Fifty Shades of Green

By Hilary Berg, OWP Editor

Green is a magnificent color; and its many shades inspire. Seafoam, forest, jade, emerald, apple, sage, lime, pine, tea, jungle, moss, celery. These hues take their cues from nature, which is fitting, as the term, “green” has become rooted in environmental everything.

Green can conjure up beautiful imagery, although the movement and its distinct practices are not always pleasant; and some can be downright funky.

In Biodynamics, a method of organic farming that emphasizes the holistic development and interrelationships of the soil, plants and animals as a self-sustaining system, one of the most popular preparations, 500, involves filling cow horns with cow dung and then burying them. Instead of a number, I think they should call it “stink and sink.”

Abacela, a leading Tempranillo producer located in Southern Oregon, has mammoth moments of odor when the winery receives pachyderm poop from Wildlife Safari next door for use in vineyard compost. We’re talking a sizable stench.

In organic farming, most grapegrowers use sulfur on the vines to combat powdery mildew, a serious concern for vineyards at different times of the growing season. If you’ve never smelled it, I can attest this stuff stinks. I don’t have to see someone spraying the vines to know that sulfur was applied. It permeates clothes, hair, dog (couch). And at times, you can taste it. Although helpful to the plants, it really reeks.

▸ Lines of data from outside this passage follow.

-- pv_equiv track=rewrite | github.com/shunshun0904/stock_analysis | step1_stock_scanner.py | latest_fy_statement
-- ===== SOURCE A (Python) =====
-- def latest_fy_statement(rows: list) -> dict:
--     # 期末(FY)のみ、期末日→開示日の順で最新を選択
--     fy = [r for r in rows if r.get('TypeOfCurrentPeriod') == 'FY']
--     if not fy:
--         return {}
--     def keyfunc(r):
--         end = r.get('CurrentPeriodEndDate') or ''
--         dis = r.get('DisclosedDate') or ''
--         return (end, dis)
--     fy.sort(key=keyfunc)
--     return fy[-1]
-- ===== SOURCE B (Python) =====
-- def _key(r):
--     return ((r.get('CurrentPeriodEndDate') or '') , (r.get('DisclosedDate') or ''))
--
--
-- def latest_fy_statement(rows: list) -> dict:
--     # single linear pass: keep the last row whose key is >= the best so far
--     best = None
--     for r in rows:
--         if r.get('TypeOfCurrentPeriod') == 'FY':
--             if best is None or _key(r) >= _key(best):
--                 best = r
--     return best if best is not None else {}
-- ===== Notes on version B (the rewrite author's own statement) =====
-- stated objective: simpler
-- what changed: Replaces A's filter-then-stable-sort-then-take-last with a single linear pass that keeps the best FY row so far, using a >= tie-break so the last row among equal keys wins exactly as with A's stable sort.
import Mathlib
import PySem

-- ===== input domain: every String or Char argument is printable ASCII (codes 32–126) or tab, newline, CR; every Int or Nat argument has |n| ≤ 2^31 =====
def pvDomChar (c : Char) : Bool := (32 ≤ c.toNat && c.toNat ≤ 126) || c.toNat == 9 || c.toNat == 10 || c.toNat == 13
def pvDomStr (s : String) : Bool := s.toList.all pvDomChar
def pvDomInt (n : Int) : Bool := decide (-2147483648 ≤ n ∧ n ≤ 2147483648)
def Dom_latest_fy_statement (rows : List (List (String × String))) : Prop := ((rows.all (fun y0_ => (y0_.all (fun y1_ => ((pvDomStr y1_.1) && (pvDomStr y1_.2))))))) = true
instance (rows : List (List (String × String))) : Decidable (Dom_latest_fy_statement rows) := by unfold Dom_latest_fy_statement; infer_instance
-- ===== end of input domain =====

-- B replaces A's filter-then-stable-sort with one linear pass keeping the best row so far
-- (tie-break ≥ so the last row among equal keys wins, as with A's stable sort); objective: simpler.

-- ===== PORT A =====
-- r.get('TypeOfCurrentPeriod') == 'FY'
def pvIsFY (r : List (String × String)) : Bool :=
  (PySem.Dict.mk r).get? "TypeOfCurrentPeriod" == some "FY"

-- `r.get(k) or ''`  (None → '', '' → '')
def pvOrEmpty (o : Option String) : String :=
  match o with
  | none => ""
  | some s => if s = "" then "" else s

-- keyfunc's first component: r.get('CurrentPeriodEndDate') or ''
def pvEndA (r : List (String × String)) : String :=
  pvOrEmpty ((PySem.Dict.mk r).get? "CurrentPeriodEndDate")

-- keyfunc's second component: r.get('DisclosedDate') or ''
def pvDisA (r : List (String × String)) : String :=
  pvOrEmpty ((PySem.Dict.mk r).get? "DisclosedDate")

def latest_fy_statement (rows : List (List (String × String))) : List (String × String) :=
  let fy := rows.filter pvIsFY
  if fy = [] then []
  else PySem.List.pyGetD (PySem.List.sorted2 fy pvEndA pvDisA) (-1) []

-- ===== PORT B =====
-- Source B's _key(r)
def pvKeyB (r : List (String × String)) : String × String :=
  (pvOrEmpty ((PySem.Dict.mk r).get? "CurrentPeriodEndDate"),
   pvOrEmpty ((PySem.Dict.mk r).get? "DisclosedDate"))

-- Python tuple comparison `a >= b` on a pair of strings, lexicographic
def pvGe (a b : String × String) : Bool :=
  decide (b.1 < a.1) || (a.1 == b.1 && decide (b.2 ≤ a.2))

def latest_fy_statement_alt (rows : List (List (String × String))) : List (String × String) :=
  match rows.foldl (fun best r =>
      if pvIsFY r then
        match best with
        | none => some r
        | some b => if pvGe (pvKeyB r) (pvKeyB b) then some r else some b
      else best) none with
  | some r => r
  | none => []

-- ===== PRECONDITION & SPEC =====
def Spec_latest_fy_statement (rows : List (List (String × String))) (out : List (String × String)) : Prop := out = latest_fy_statement_alt rows
instance (rows : List (List (String × String))) (out : List (String × String)) : Decidable (Spec_latest_fy_statement rows out) := by unfold Spec_latest_fy_statement; infer_instance

-- ===== CLAIM (what is proved, stated in full; the proofs are below) =====
def Claim_equal_latest_fy_statement : Prop := ∀ (rows : List (List (String × String))), Dom_latest_fy_statement rows → Spec_latest_fy_statement rows (latest_fy_statement rows)

-- ===== LEMMAS AND PROOFS =====

-- the sort key of a row, as a lexicographically ordered pair
def pvL (r : List (String × String)) : Lex (String × String) := toLex (pvEndA r, pvDisA r)

-- sorted2's internal comparison, named
def pvBef (a b : List (String × String)) : Bool :=
  decide (pvEndA a < pvEndA b) || (!decide (pvEndA b < pvEndA a) && decide (pvDisA a < pvDisA b))

theorem pvLt_pair_eq (a b : String × String) :
    (decide (a.1 < b.1) || (!decide (b.1 < a.1) && decide (a.2 < b.2)))
      = decide (toLex a < toLex b) := by
  rcases lt_trichotomy a.1 b.1 with h | h | h
  · simp [Prod.Lex.lt_iff, h, lt_asymm h]
  · by_cases hd : a.2 < b.2 <;> simp [Prod.Lex.lt_iff, h, hd]
  · simp [Prod.Lex.lt_iff, h, lt_asymm h, h.ne']

theorem pvBef_eq (a b : List (String × String)) : pvBef a b = decide (pvL a < pvL b) :=
  pvLt_pair_eq (pvEndA a, pvDisA a) (pvEndA b, pvDisA b)

theorem sorted2_eq_foldl (fy : List (List (String × String))) :
    PySem.List.sorted2 fy pvEndA pvDisA
      = fy.foldl (fun acc x => PySem.List.insertBy pvBef x acc) [] := rfl

-- canonical one-pass step
def pvStepC (o : Option (List (String × String))) (r : List (String × String)) :
    Option (List (String × String)) :=
  some (match o with
        | none => r
        | some b => if pvL r < pvL b then b else r)

theorem insertBy_ne_nil (p : List (String × String) → List (String × String) → Bool)
    (x : List (String × String)) (s : List (List (String × String)))
    : PySem.List.insertBy p x s ≠ [] := by
  cases s with
  | nil => simp [PySem.List.insertBy]
  | cons y ys => simp only [PySem.List.insertBy]; split <;> simp

theorem insertBy_pairwise (x : List (String × String)) (s : List (List (String × String)))
    (h : s.Pairwise (fun a b => pvL a ≤ pvL b)) :
    (PySem.List.insertBy pvBef x s).Pairwise (fun a b => pvL a ≤ pvL b) := by
  induction s with
  | nil => simp [PySem.List.insertBy]
  | cons y ys ih =>
    rcases List.pairwise_cons.mp h with ⟨hy, hys⟩
    simp only [PySem.List.insertBy, pvBef_eq]
    by_cases hxy : pvL x < pvL y
    · simp only [hxy, decide_true, if_true]
      refine List.pairwise_cons.mpr ⟨?_, h⟩
      intro z hz
      rcases List.mem_cons.mp hz with rfl | hz
      · exact le_of_lt hxy
      · exact le_of_lt (lt_of_lt_of_le hxy (hy z hz))
    · simp only [hxy, decide_false]
      refine List.pairwise_cons.mpr ⟨?_, ih hys⟩
      intro z hz
      rcases (PySem.List.mem_insertBy pvBef x z ys).mp hz with rfl | hz
      · exact le_of_not_gt hxy
      · exact hy z hz

theorem insertBy_getLast? (x : List (String × String)) (s : List (List (String × String)))
    (h : s.Pairwise (fun a b => pvL a ≤ pvL b)) :
    (PySem.List.insertBy pvBef x s).getLast?
      = some (match s.getLast? with
              | none => x
              | some b => if pvL x < pvL b then b else x) := by
  induction s with
  | nil => simp [PySem.List.insertBy]
  | cons y ys ih =>
    rcases List.pairwise_cons.mp h with ⟨hy, hys⟩
    simp only [PySem.List.insertBy, pvBef_eq]
    by_cases hxy : pvL x < pvL y
    · simp only [hxy, decide_true, if_true]
      cases hys' : (y :: ys).getLast? with
      | none => simp at hys'
      | some b =>
        have hb : b ∈ y :: ys := List.mem_of_getLast? hys'
        have hxb : pvL x < pvL b := by
          rcases List.mem_cons.mp hb with rfl | hb
          · exact hxy
          · exact lt_of_lt_of_le hxy (hy b hb)
        rw [List.getLast?_cons_cons, hys']
        simp [hxb]
    · simp only [hxy, decide_false, Bool.false_eq_true, if_false]
      cases ys with
      | nil => simp [PySem.List.insertBy, hxy]
      | cons z zs =>
        have hne : PySem.List.insertBy pvBef x (z :: zs) ≠ [] := insertBy_ne_nil _ _ _
        obtain ⟨c, cs, hcc⟩ := List.exists_cons_of_ne_nil hne
        rw [hcc, List.getLast?_cons_cons, ← hcc, ih hys]
        rw [List.getLast?_cons_cons]

theorem foldl_insertBy_getLast? (l : List (List (String × String))) :
    ∀ (s : List (List (String × String))), s.Pairwise (fun a b => pvL a ≤ pvL b) →
      (l.foldl (fun acc x => PySem.List.insertBy pvBef x acc) s).getLast?
        = l.foldl pvStepC s.getLast? := by
  induction l with
  | nil => intro s _; rfl
  | cons x t ih =>
    intro s hs
    simp only [List.foldl_cons]
    rw [ih _ (insertBy_pairwise x s hs), insertBy_getLast? x s hs]
    rfl

theorem pvGe_eq (a b : String × String) : pvGe a b = !decide (toLex a < toLex b) := by
  rcases lt_trichotomy a.1 b.1 with h | h | h
  · simp [pvGe, Prod.Lex.lt_iff, h, lt_asymm h, h.ne]
  · by_cases hd : a.2 < b.2
    · simp [pvGe, Prod.Lex.lt_iff, h, hd, not_le.mpr hd]
    · simp [pvGe, Prod.Lex.lt_iff, h, hd, not_lt.mp hd]
  · simp [pvGe, Prod.Lex.lt_iff, h, lt_asymm h, h.ne']

theorem stepB_eq_stepC :
    (fun (best : Option (List (String × String))) (b : List (String × String)) =>
        match best with
        | none => some b
        | some c => if pvGe (pvKeyB b) (pvKeyB c) then some b else some c) = pvStepC := by
  funext o r
  cases o with
  | none => rfl
  | some b =>
    have hge : pvGe (pvKeyB r) (pvKeyB b) = !decide (pvL r < pvL b) :=
      pvGe_eq (pvKeyB r) (pvKeyB b)
    simp only [pvStepC, hge]
    by_cases hlt : pvL r < pvL b <;> simp [hlt]

theorem foldl_stepC_isSome (t : List (List (String × String)))
    : ∀ (o : Option (List (String × String))), o.isSome →
      (t.foldl pvStepC o).isSome := by
  induction t with
  | nil => intro o h; exact h
  | cons x s ih => intro o _; exact ih _ rfl

-- ===== VERDICT (by name: the statement is the Claim_ definition above) =====
theorem latest_fy_statement_spec : Claim_equal_latest_fy_statement := by
  intro rows _
  unfold Spec_latest_fy_statement latest_fy_statement latest_fy_statement_alt
  rw [← List.foldl_filter]
  rw [stepB_eq_stepC]
  cases hfy : rows.filter pvIsFY with
  | nil => simp
  | cons x t =>
    show (if (x :: t : List (List (String × String))) = [] then []
          else PySem.List.pyGetD (PySem.List.sorted2 (x :: t) pvEndA pvDisA) (-1) []) = _
    rw [if_neg (List.cons_ne_nil x t)]
    have hkey := foldl_insertBy_getLast? (x :: t) [] (by simp)
    rw [← sorted2_eq_foldl] at hkey
    simp only [List.getLast?_nil] at hkey
    have hsome : ((x :: t).foldl pvStepC none).isSome := by
      simp only [List.foldl_cons]
      exact foldl_stepC_isSome t _ rfl
    cases hres : (x :: t).foldl pvStepC none with
    | none => rw [hres] at hsome; simp at hsome
    | some r =>
      rw [hres] at hkey
      have hne : PySem.List.sorted2 (x :: t) pvEndA pvDisA ≠ [] := by
        intro h; rw [h] at hkey; simp at hkey
      rw [PySem.List.pyGetD_neg_one (PySem.List.sorted2 (x :: t) pvEndA pvDisA) [] hne]
      rw [List.getLast?_eq_some_getLast hne] at hkey
      simp only [Option.some.injEq] at hkey
      simp [hkey]
theorem rvN_lt (m : Nat) : rvN m < 10 ^ (ddN m - 1) := by
  have hlen : (pvDigits m).dropLast.reverse.length = ddN m - 1 := by
    rw [List.length_reverse, List.length_dropLast]; rfl
  have := pvVal_lt (pvDigits m).dropLast.reverse (by
    intro c hc
    exact pvDigits_digit m c (List.dropLast_sublist (pvDigits m) |>.mem (List.mem_reverse.mp hc)))
  rw [hlen] at this
  exact this

theorem palN_lb (m : Nat) : m * 10 ^ (ddN m - 1) ≤ palN m := Nat.le_add_right _ _

theorem palN_ub (m : Nat) : palN m < (m + 1) * 10 ^ (ddN m - 1) := by
  have := rvN_lt m
  unfold palN
  nlinarith

theorem palN_mono {m m' : Nat} (h : m ≤ m') : palN m ≤ palN m' := by
  rcases Nat.lt_or_ge m m' with hlt | hge
  · have h1 := palN_ub m
    have h2 := palN_lb m'
    have h3 : (m + 1) * 10 ^ (ddN m - 1) ≤ m' * 10 ^ (ddN m - 1) :=
      Nat.mul_le_mul_right _ (by omega)
    have h4 : m' * 10 ^ (ddN m - 1) ≤ m' * 10 ^ (ddN m' - 1) :=
      Nat.mul_le_mul_left _ (Nat.pow_le_pow_right (by norm_num) (by
        have := ddN_mono (Nat.le_of_lt hlt)
        omega))
    omega
  · have : m = m' := by omega
    rw [this]

theorem palN_self_le (m : Nat) : m ≤ palN m := by
  have h1 := palN_lb m
  have h2 : 1 ≤ 10 ^ (ddN m - 1) := Nat.one_le_pow _ _ (by norm_num)
  nlinarith
-- B's value: hcol after dropping leading underscores is the join of non-empty parts
theorem hcol_eq_intercalate (s : List Char) :
    hcol (s.dropWhile pU) = List.intercalate ['_'] ((partsU s).filter (· ≠ [])) := by
  match s with
  | [] => simp [partsU, hcol, List.intercalate]
  | c :: t =>
    by_cases hc : c = '_'
    · subst hc
      rw [List.dropWhile_cons_of_pos (by simp [pU])]
      rw [hcol_eq_intercalate t]
      simp [partsU]
    · rw [List.dropWhile_cons_of_neg (by simp [pU, hc]), hcol_cons_ne c t hc]
      match t with
      | [] => simp [partsU, consC, hc, hcol, List.intercalate]
      | d :: t2 =>
        by_cases hd : d = '_'
        · subst hd
          have hparts : (partsU ('_'::'_'::t2)).filter (· ≠ []) = (partsU t2).filter (· ≠ []) := by
            simp [partsU]
          have hparts' : (partsU (c::'_'::t2)).filter (· ≠ []) = [c] :: (partsU t2).filter (· ≠ []) := by
            have h1 : partsU (c::'_'::t2) = [c] :: partsU t2 := by
              simp [partsU, consC, hc]
            rw [h1, filter_cons_ne (by simp)]
          rw [hcol_cons_us t2, hparts']
          have ih2 := hcol_eq_intercalate t2
          by_cases hdw : t2.dropWhile pU = []
          · rw [if_pos hdw]
            have hnil : (partsU t2).filter (· ≠ []) = [] := by
              rw [← filter_partsU_dropWhile t2, hdw]; simp [partsU]
            rw [hnil, interc_cons]; simp
          · rw [if_neg hdw]
            obtain ⟨x, t3, hxt⟩ : ∃ x t3, t2.dropWhile pU = x :: t3 := by
              cases hh : t2.dropWhile pU with
              | nil => exact absurd hh hdw
              | cons a b => exact ⟨a, b, rfl⟩
            have hxne : x ≠ '_' := pU_head_dropWhile t2 x t3 hxt
            obtain ⟨pp, ps, hps⟩ : ∃ pp ps, partsU t3 = pp :: ps := by
              cases hz : partsU t3 with
              | nil => exact absurd hz (partsU_ne_nil t3)
              | cons a b => exact ⟨a, b, rfl⟩
            have hfil : (partsU t2).filter (· ≠ []) = (x :: pp) :: ps.filter (· ≠ []) := by
              rw [← filter_partsU_dropWhile t2, hxt]
              have hx3 : partsU (x :: t3) = (x :: pp) :: ps := by
                simp [partsU, consC, hxne, hps]
              rw [hx3, filter_cons_ne (by simp)]
            rw [ih2, hfil, interc_cons, interc_cons]
            simp only [List.cons_append, List.nil_append, List.cons.injEq, true_and]
            by_cases hfps : ps.filter (· ≠ []) = []
            · simp [interc_cons]
            · simp [interc_cons]
        · -- head of t is an ordinary char: prepend c to the first (non-empty) part
          have ih := hcol_eq_intercalate (d :: t2)
          rw [List.dropWhile_cons_of_neg (by simp [pU, hd])] at ih
          obtain ⟨pp, ps, hps⟩ : ∃ pp ps, partsU t2 = pp :: ps := by
            cases hz : partsU t2 with
            | nil => exact absurd hz (partsU_ne_nil t2)
            | cons a b => exact ⟨a, b, rfl⟩
          have h1 : partsU (d::t2) = (d :: pp) :: ps := by simp [partsU, consC, hd, hps]
          have h2 : partsU (c::d::t2) = (c :: d :: pp) :: ps := by
            simp [partsU, consC, hc, hd, hps]
          rw [ih, h1, h2, filter_cons_ne (by simp), filter_cons_ne (by simp),
            interc_cons, interc_cons]
          simp
termination_by s.length

theorem fpass_cons_ne (c : Char) (t : List Char) (hc : c ≠ '_') :
    fpass (c :: t) = c :: fpass t := by
  cases t with
  | nil => rfl
  | cons d t2 => rw [fpass, if_neg (by tauto)]

theorem fpass_us_us (t : List Char) : fpass ('_' :: '_' :: t) = '_' :: fpass t := by
  rw [fpass, if_pos ⟨rfl, rfl⟩]

theorem fpass_eq_nil_iff (s : List Char) : fpass s = [] ↔ s = [] := by
  induction s using fpass.induct with
  | case1 => simp [fpass]
  | case2 c => simp [fpass]
  | case3 c d t hc ih => obtain ⟨rfl, rfl⟩ := hc; simp [fpass_us_us]
  | case4 c d t hc ih => rw [fpass, if_neg hc]; simp

theorem fpass_head? (s : List Char) : (fpass s).head? = s.head? := by
  induction s using fpass.induct with
  | case1 => rfl
  | case2 c => rfl
  | case3 c d t hc ih => obtain ⟨rfl, rfl⟩ := hc; rw [fpass_us_us]; rfl
  | case4 c d t hc ih => rw [fpass, if_neg hc]; rfl

theorem takeWhile_rep (l : List Char) :
    l.takeWhile pU = List.replicate (l.takeWhile pU).length '_' := by
  rw [List.eq_replicate_iff]
  exact ⟨rfl, fun b hb => by simpa [pU] using List.mem_takeWhile_imp hb⟩

theorem head?_dropWhile_ne (l : List Char) : (l.dropWhile pU).head? ≠ some '_' := by
  cases h : l.dropWhile pU with
  | nil => simp
  | cons x t3 =>
    simp only [List.head?_cons, ne_eq, Option.some.injEq]
    exact pU_head_dropWhile l x t3 h

theorem dropWhile_of_head (r : List Char) (hr : r.head? ≠ some '_') :
    r.dropWhile pU = r := by
  cases r with
  | nil => rfl
  | cons c t => rw [List.dropWhile_cons_of_neg (by simpa [pU] using hr)]

theorem fpass_rep_append (k : Nat) (r : List Char) (hr : r.head? ≠ some '_') :
    fpass (List.replicate k '_' ++ r) = List.replicate ((k+1)/2) '_' ++ fpass r := by
  match k with
  | 0 => simp
  | 1 =>
    cases r with
    | nil => simp [fpass, List.replicate]
    | cons c t =>
      have hcne : c ≠ '_' := by simpa using hr
      rw [show List.replicate 1 '_' ++ (c :: t) = '_' :: c :: t by simp [List.replicate]]
      rw [fpass, if_neg (by tauto)]
      rw [fpass_cons_ne c t hcne]
      simp [List.replicate]
  | k+2 =>
    rw [show List.replicate (k+2) '_' ++ r = '_' :: '_' :: (List.replicate k '_' ++ r) by
      simp [List.replicate]]
    rw [fpass_us_us, fpass_rep_append k r hr]
    rw [show ((k+2)+1)/2 = (k+1)/2 + 1 by omega]
    simp [List.replicate]

theorem hcol_rep_append (j : Nat) (hj : 1 ≤ j) (r : List Char) (hr : r.head? ≠ some '_') :
    hcol (List.replicate j '_' ++ r) = if r = [] then [] else '_' :: hcol r := by
  obtain ⟨j', rfl⟩ : ∃ j', j = j' + 1 := ⟨j - 1, by omega⟩
  rw [show List.replicate (j'+1) '_' ++ r = '_' :: (List.replicate j' '_' ++ r) by
    simp [List.replicate]]
  rw [hcol_cons_us]
  have hdw : (List.replicate j' '_' ++ r).dropWhile pU = r := by
    rw [List.dropWhile_append]
    rw [show List.dropWhile pU (List.replicate j' '_') = [] by
      rw [List.dropWhile_replicate]; simp [pU]]
    simpa using dropWhile_of_head r hr
  rw [hdw]

theorem hcol_fpass (s : List Char) : hcol (fpass s) = hcol s := by
  match s with
  | [] => rfl
  | c :: t =>
    by_cases hc : c = '_'
    · subst hc
      have hr : (t.dropWhile pU).head? ≠ some '_' := head?_dropWhile_ne t
      have hs : '_' :: t
          = List.replicate ((t.takeWhile pU).length + 1) '_' ++ t.dropWhile pU := by
        conv_lhs => rw [← List.takeWhile_append_dropWhile (p := pU) (l := t)]
        rw [show List.replicate ((t.takeWhile pU).length + 1) '_'
            = '_' :: List.replicate (t.takeWhile pU).length '_' by simp [List.replicate]]
        rw [← takeWhile_rep, List.cons_append]
      rw [hs, fpass_rep_append _ _ hr,
        hcol_rep_append _ (by omega) _ (by rw [fpass_head?]; exact hr),
        hcol_rep_append _ (by omega) _ hr]
      by_cases hrn : t.dropWhile pU = []
      · rw [if_pos hrn, if_pos (by rw [hrn]; rfl)]
      · rw [if_neg hrn, if_neg (by simpa [fpass_eq_nil_iff] using hrn)]
        rw [hcol_fpass (t.dropWhile pU)]
    · rw [fpass_cons_ne c t hc, hcol_cons_ne _ _ hc, hcol_cons_ne _ _ hc, hcol_fpass t]
termination_by s.length
decreasing_by
  · have := List.length_dropWhile_le pU t; simp; omega
  · simp

theorem hcol_append_rep (s : List Char) (k : Nat) :
    hcol (s ++ List.replicate k '_') = hcol s := by
  match s with
  | [] =>
    match k with
    | 0 => rfl
    | k+1 =>
      rw [show ([] : List Char) ++ List.replicate (k+1) '_' = '_' :: List.replicate k '_' by
        simp [List.replicate]]
      rw [hcol_cons_us]
      rw [show List.dropWhile pU (List.replicate k '_') = [] by
        rw [List.dropWhile_replicate]; simp [pU]]
      rw [if_pos rfl, hcol_nil]
  | c :: t =>
    by_cases hc : c = '_'
    · subst hc
      rw [show ('_' :: t) ++ List.replicate k '_' = '_' :: (t ++ List.replicate k '_') by simp]
      rw [hcol_cons_us, hcol_cons_us]
      by_cases hdw : t.dropWhile pU = []
      · rw [if_pos hdw]
        rw [show List.dropWhile pU (t ++ List.replicate k '_') = [] by
          rw [List.dropWhile_append, hdw]
          simp [pU]]
        rw [if_pos rfl]
      · rw [if_neg hdw]
        rw [show List.dropWhile pU (t ++ List.replicate k '_')
            = t.dropWhile pU ++ List.replicate k '_' by
          rw [List.dropWhile_append]; simp [hdw]]
        rw [if_neg (by simp [hdw]), hcol_append_rep (t.dropWhile pU) k]
    · rw [show (c :: t) ++ List.replicate k '_' = c :: (t ++ List.replicate k '_') by simp]
      rw [hcol_cons_ne _ _ hc, hcol_cons_ne _ _ hc, hcol_append_rep t k]
termination_by s.length
decreasing_by
  · have := List.length_dropWhile_le pU t; simp; omega
  · simp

Being green may be gritty at times, but it’s the right thing to do; and Oregon wine knows how to do it. 

On page 6, learn how sustainable certification LIVE (Low Input Viticulture & Enology) remains vital, continuing the industry’s spirit of collaboration. On page 28, read about wineries’ energy savings from the use of solar panels; the numbers are inspiring. Who knew cloudy Oregon could pull in so many rays? And on page 32, discover how wineries have incorporated innovative, environmentally friendly practices into company protocol — composting, recycling, upcycling, biodiesel and more.

As you leaf through this issue, you’ll find Oregon wine eco-conscious in numerous additional ways, as if we are unearthing the myriad of combinations called green. 

As I was saying … avocado, turquoise, fern, honeydew, olive, pear, pistachio, fish poop — smelly, I’m sure — sap, shamrock, sea, spring, myrtle, mint, grass...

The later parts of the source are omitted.